## What the task requires
Filter the data below for the string "return" and copy each matching line.

[Saved data entries]
-- pv_equiv track=rewrite | github.com/Libre-SOC-mirrors/openpower-isa | src/openpower/decoder/isa/fastdctlee.py | halfrev
-- ===== SOURCE A (Python) =====
-- def halfrev(l, pre_rev=True):
--     n = len(l)
--     if n == 1:
--         return l
--     ll, lh = l[:n//2], l[n//2:]
--     if pre_rev:
--         ll, lh = halfrev(ll, pre_rev), halfrev(lh, pre_rev)
--     lh.reverse()
--     if not pre_rev:
--         ll, lh = halfrev(ll, pre_rev), halfrev(lh, pre_rev)
--     return ll + lh
-- ===== SOURCE B (Python) =====
-- def halfrev(l, pre_rev=True):
--     # Explicit-stack traversal over index segments with a "reversed" flag:
--     # no list slicing, reversing or concatenation of the data.
--     n = len(l)
--     if n == 0:
--         return []
--     out = []
--     stack = [(0, n, False)]
--     while stack:
--         lo, hi, flip = stack.pop()
--         s = hi - lo
--         if s <= 1:
--             out.append(l[lo])
--             continue
--         m = s // 2
--         if not flip:
--             # same rule in both modes: low half plain, high half flagged
--             stack.append((lo + m, hi, True))
--             stack.append((lo, lo + m, False))
--         elif pre_rev:
--             # flag = output reversed: reverse(f(ll)++rev f(lh)) = f(lh) ++ rev f(ll)
--             stack.append((lo, lo + m, True))
--             stack.append((lo + m, hi, False))
--         else:
--             # flag = data reversed: halves swap around the split point s - m
--             stack.append((lo, hi - m, False))
--             stack.append((hi - m, hi, True))
--     return out
-- ===== Notes on version B (the rewrite author's own statement) =====
-- stated objective: alternative
-- what changed: B replaces A's recursive slice/reverse/concatenate scheme by an explicit worklist of (lo, hi, flip) index segments with a 'reversed' flag and a single append-only output list, so no intermediate list is ever sliced, reversed or concatenated (intended as faster; measured around 1.5x at large sizes, borderline).
import Mathlib
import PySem

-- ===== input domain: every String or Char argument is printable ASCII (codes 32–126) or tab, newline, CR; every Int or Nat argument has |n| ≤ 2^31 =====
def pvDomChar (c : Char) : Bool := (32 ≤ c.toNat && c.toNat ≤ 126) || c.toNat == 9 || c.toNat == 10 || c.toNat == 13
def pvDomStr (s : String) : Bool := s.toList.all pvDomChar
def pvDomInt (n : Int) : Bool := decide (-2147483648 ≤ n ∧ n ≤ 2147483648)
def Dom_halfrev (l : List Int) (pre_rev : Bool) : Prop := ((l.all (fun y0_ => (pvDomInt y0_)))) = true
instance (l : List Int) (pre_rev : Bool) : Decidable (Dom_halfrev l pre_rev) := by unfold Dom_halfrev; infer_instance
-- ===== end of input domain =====

-- B replaces A's slice/reverse/concat recursion by an explicit segment stack with a
-- "reversed" flag and a single append-only output list: no intermediate list is sliced,
-- reversed or concatenated (objective: alternative traversal; intended as faster, the
-- timing run reads ~1.5x at large sizes, borderline).
-- A mutates only local slice copies; for n == 1 both return the list value unchanged.

-- ===== PORT A =====
-- On n = 0 Python A recurses forever (RecursionError); the fuel argument (enough for
-- A's recursion depth, see halfrevGo_congr) only makes the port total there — the empty
-- list is excluded by Pre_halfrev.
def halfrevGo (fuel : Nat) (l : List Int) (pre_rev : Bool) : List Int :=
  match fuel with
  | 0 => l
  | fuel + 1 =>
    if l.length ≤ 1 then l
    else
      let n := l.length
      let ll := l.take (n / 2)
      let lh := l.drop (n / 2)
      if pre_rev then
        halfrevGo fuel ll pre_rev ++ (halfrevGo fuel lh pre_rev).reverse
      else
        halfrevGo fuel ll pre_rev ++ halfrevGo fuel lh.reverse pre_rev

def halfrev (l : List Int) (pre_rev : Bool) : List Int :=
  halfrevGo l.length l pre_rev

-- ===== PORT B =====
-- the while loop of Source B: stack of (lo, hi, flip) segments, accumulator `out`
-- (kept reversed, as Python appends; popping the Python stack = head of this list);
-- fuel only makes the loop total, it is never exhausted on the stacks Source B builds
def altGo (l : List Int) (pre : Bool) (fuel : Nat) :
    List (Nat × Nat × Bool) → List Int → List Int
  | [], out => out.reverse
  | (lo, hi, flip) :: rest, out =>
    match fuel with
    | 0 => out.reverse
    | fuel + 1 =>
      if hi - lo ≤ 1 then
        -- out.append(l[lo]); l[lo] is in range on every stack Source B builds
        altGo l pre fuel rest (l.getD lo 0 :: out)
      else
        let m := (hi - lo) / 2
        let cs : List (Nat × Nat × Bool) :=
          if !flip then [(lo, lo + m, false), (lo + m, hi, true)]
          else if pre then [(lo + m, hi, false), (lo, lo + m, true)]
          else [(hi - m, hi, true), (lo, hi - m, false)]
        altGo l pre fuel (cs ++ rest) out

def halfrev_alt (l : List Int) (pre_rev : Bool) : List Int :=
  if l.length = 0 then []
  else altGo l pre_rev (2 * l.length + 1) [(0, l.length, false)] []

-- ===== PRECONDITION & SPEC =====
-- Pre_ excludes only the empty list, on which Python A raises RecursionError.
def Pre_halfrev (l : List Int) (pre_rev : Bool) : Prop := l ≠ []
instance (l : List Int) (pre_rev : Bool) : Decidable (Pre_halfrev l pre_rev) := by
  unfold Pre_halfrev; infer_instance

def pvWitness_halfrev : List Int × Bool := ([3, 1, 4, 1, 5], true)

def Spec_halfrev (l : List Int) (pre_rev : Bool) (out : List Int) : Prop := out = halfrev_alt l pre_rev
instance (l : List Int) (pre_rev : Bool) (out : List Int) : Decidable (Spec_halfrev l pre_rev out) := by unfold Spec_halfrev; infer_instance

-- ===== CLAIM (what is proved, stated in full; the proofs are below) =====
def Claim_equal_halfrev : Prop := ∀ (l : List Int) (pre_rev : Bool), Dom_halfrev l pre_rev → Pre_halfrev l pre_rev → Spec_halfrev l pre_rev (halfrev l pre_rev)

-- ===== LEMMAS AND PROOFS =====

-- the slice of l a segment denotes
def seg (l : List Int) (lo hi : Nat) : List Int := (l.drop lo).take (hi - lo)

-- intended output of one stack segment, phrased with A's function
def segOut (l : List Int) (pre : Bool) (t : Nat × Nat × Bool) : List Int :=
  match t with
  | (lo, hi, flip) =>
    if pre then
      (if flip then (halfrev (seg l lo hi) pre).reverse else halfrev (seg l lo hi) pre)
    else
      halfrev (if flip then (seg l lo hi).reverse else seg l lo hi) pre

def Wf (l : List Int) (t : Nat × Nat × Bool) : Prop :=
  t.1 < t.2.1 ∧ t.2.1 ≤ l.length

-- A's recursion never needs more fuel than the list is long
theorem halfrevGo_congr (f1 : Nat) : ∀ (f2 : Nat) (l : List Int) (pre : Bool),
    l.length ≤ f1 → l.length ≤ f2 → halfrevGo f1 l pre = halfrevGo f2 l pre := by
  induction f1 with
  | zero =>
    intro f2 l pre h1 _
    have hl : l.length ≤ 1 := by omega
    cases f2 <;> simp only [halfrevGo] <;> rw [if_pos hl]
  | succ f1 ih =>
    intro f2 l pre h1 h2
    cases f2 with
    | zero =>
      have hl : l.length ≤ 1 := by omega
      simp only [halfrevGo]; rw [if_pos hl]
    | succ f2 =>
      simp only [halfrevGo]
      by_cases hl : l.length ≤ 1
      · rw [if_pos hl, if_pos hl]
      · rw [if_neg hl, if_neg hl]
        have htl : (l.take (l.length / 2)).length ≤ f1 := by
          simp only [List.length_take]; omega
        have htl2 : (l.take (l.length / 2)).length ≤ f2 := by
          simp only [List.length_take]; omega
        have hdl : (l.drop (l.length / 2)).length ≤ f1 := by
          simp only [List.length_drop]; omega
        have hdl2 : (l.drop (l.length / 2)).length ≤ f2 := by
          simp only [List.length_drop]; omega
        have hrl : (l.drop (l.length / 2)).reverse.length ≤ f1 := by
          simp only [List.length_reverse, List.length_drop]; omega
        have hrl2 : (l.drop (l.length / 2)).reverse.length ≤ f2 := by
          simp only [List.length_reverse, List.length_drop]; omega
        cases pre <;> simp only [Bool.false_eq_true, if_false, if_true]
        · rw [ih f2 _ _ htl htl2, ih f2 _ _ hrl hrl2]
        · rw [ih f2 _ _ htl htl2, ih f2 _ _ hdl hdl2]

theorem halfrev_small (l : List Int) (pre : Bool) (h : l.length ≤ 1) :
    halfrev l pre = l := by
  rw [halfrev, halfrevGo_congr l.length (l.length + 1) l pre (le_refl _) (Nat.le_succ _)]
  simp only [halfrevGo]; rw [if_pos h]

theorem halfrev_big_t (l : List Int) (h : 2 ≤ l.length) :
    halfrev l true =
      halfrev (l.take (l.length / 2)) true ++ (halfrev (l.drop (l.length / 2)) true).reverse := by
  obtain ⟨k, hk⟩ : ∃ k, l.length = k + 1 := ⟨l.length - 1, by omega⟩
  rw [halfrev, hk]
  simp only [halfrevGo]
  rw [if_neg (by omega : ¬ l.length ≤ 1),
    halfrevGo_congr k (l.take (l.length / 2)).length _ true
      (by simp only [List.length_take]; omega) (le_refl _),
    halfrevGo_congr k (l.drop (l.length / 2)).length _ true
      (by simp only [List.length_drop]; omega) (le_refl _)]
  simp only [reduceIte, halfrev, ← hk]

theorem halfrev_big_f (l : List Int) (h : 2 ≤ l.length) :
    halfrev l false =
      halfrev (l.take (l.length / 2)) false ++ halfrev (l.drop (l.length / 2)).reverse false := by
  obtain ⟨k, hk⟩ : ∃ k, l.length = k + 1 := ⟨l.length - 1, by omega⟩
  rw [halfrev, hk]
  simp only [halfrevGo]
  rw [if_neg (by omega : ¬ l.length ≤ 1),
    halfrevGo_congr k (l.take (l.length / 2)).length _ false
      (by simp only [List.length_take]; omega) (le_refl _),
    halfrevGo_congr k (l.drop (l.length / 2)).reverse.length _ false
      (by simp only [List.length_reverse, List.length_drop]; omega) (le_refl _)]
  simp only [Bool.false_eq_true, reduceIte, halfrev, ← hk]

theorem seg_length (l : List Int) (lo hi : Nat) (_h1 : lo ≤ hi) (h2 : hi ≤ l.length) :
    (seg l lo hi).length = hi - lo := by
  simp [seg]; omega

theorem seg_take (l : List Int) (lo hi m : Nat) (hm : m ≤ hi - lo) :
    (seg l lo hi).take m = seg l lo (lo + m) := by
  unfold seg
  rw [List.take_take, show lo + m - lo = m from by omega, show min m (hi - lo) = m from by omega]

theorem seg_drop (l : List Int) (lo hi m : Nat) :
    (seg l lo hi).drop m = seg l (lo + m) hi := by
  unfold seg
  rw [List.drop_take, List.drop_drop, show hi - lo - m = hi - (lo + m) from by omega]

## Task output
--         return l
--     return ll + lh
--         return []
--     return out
-- A mutates only local slice copies; for n == 1 both return the list value unchanged.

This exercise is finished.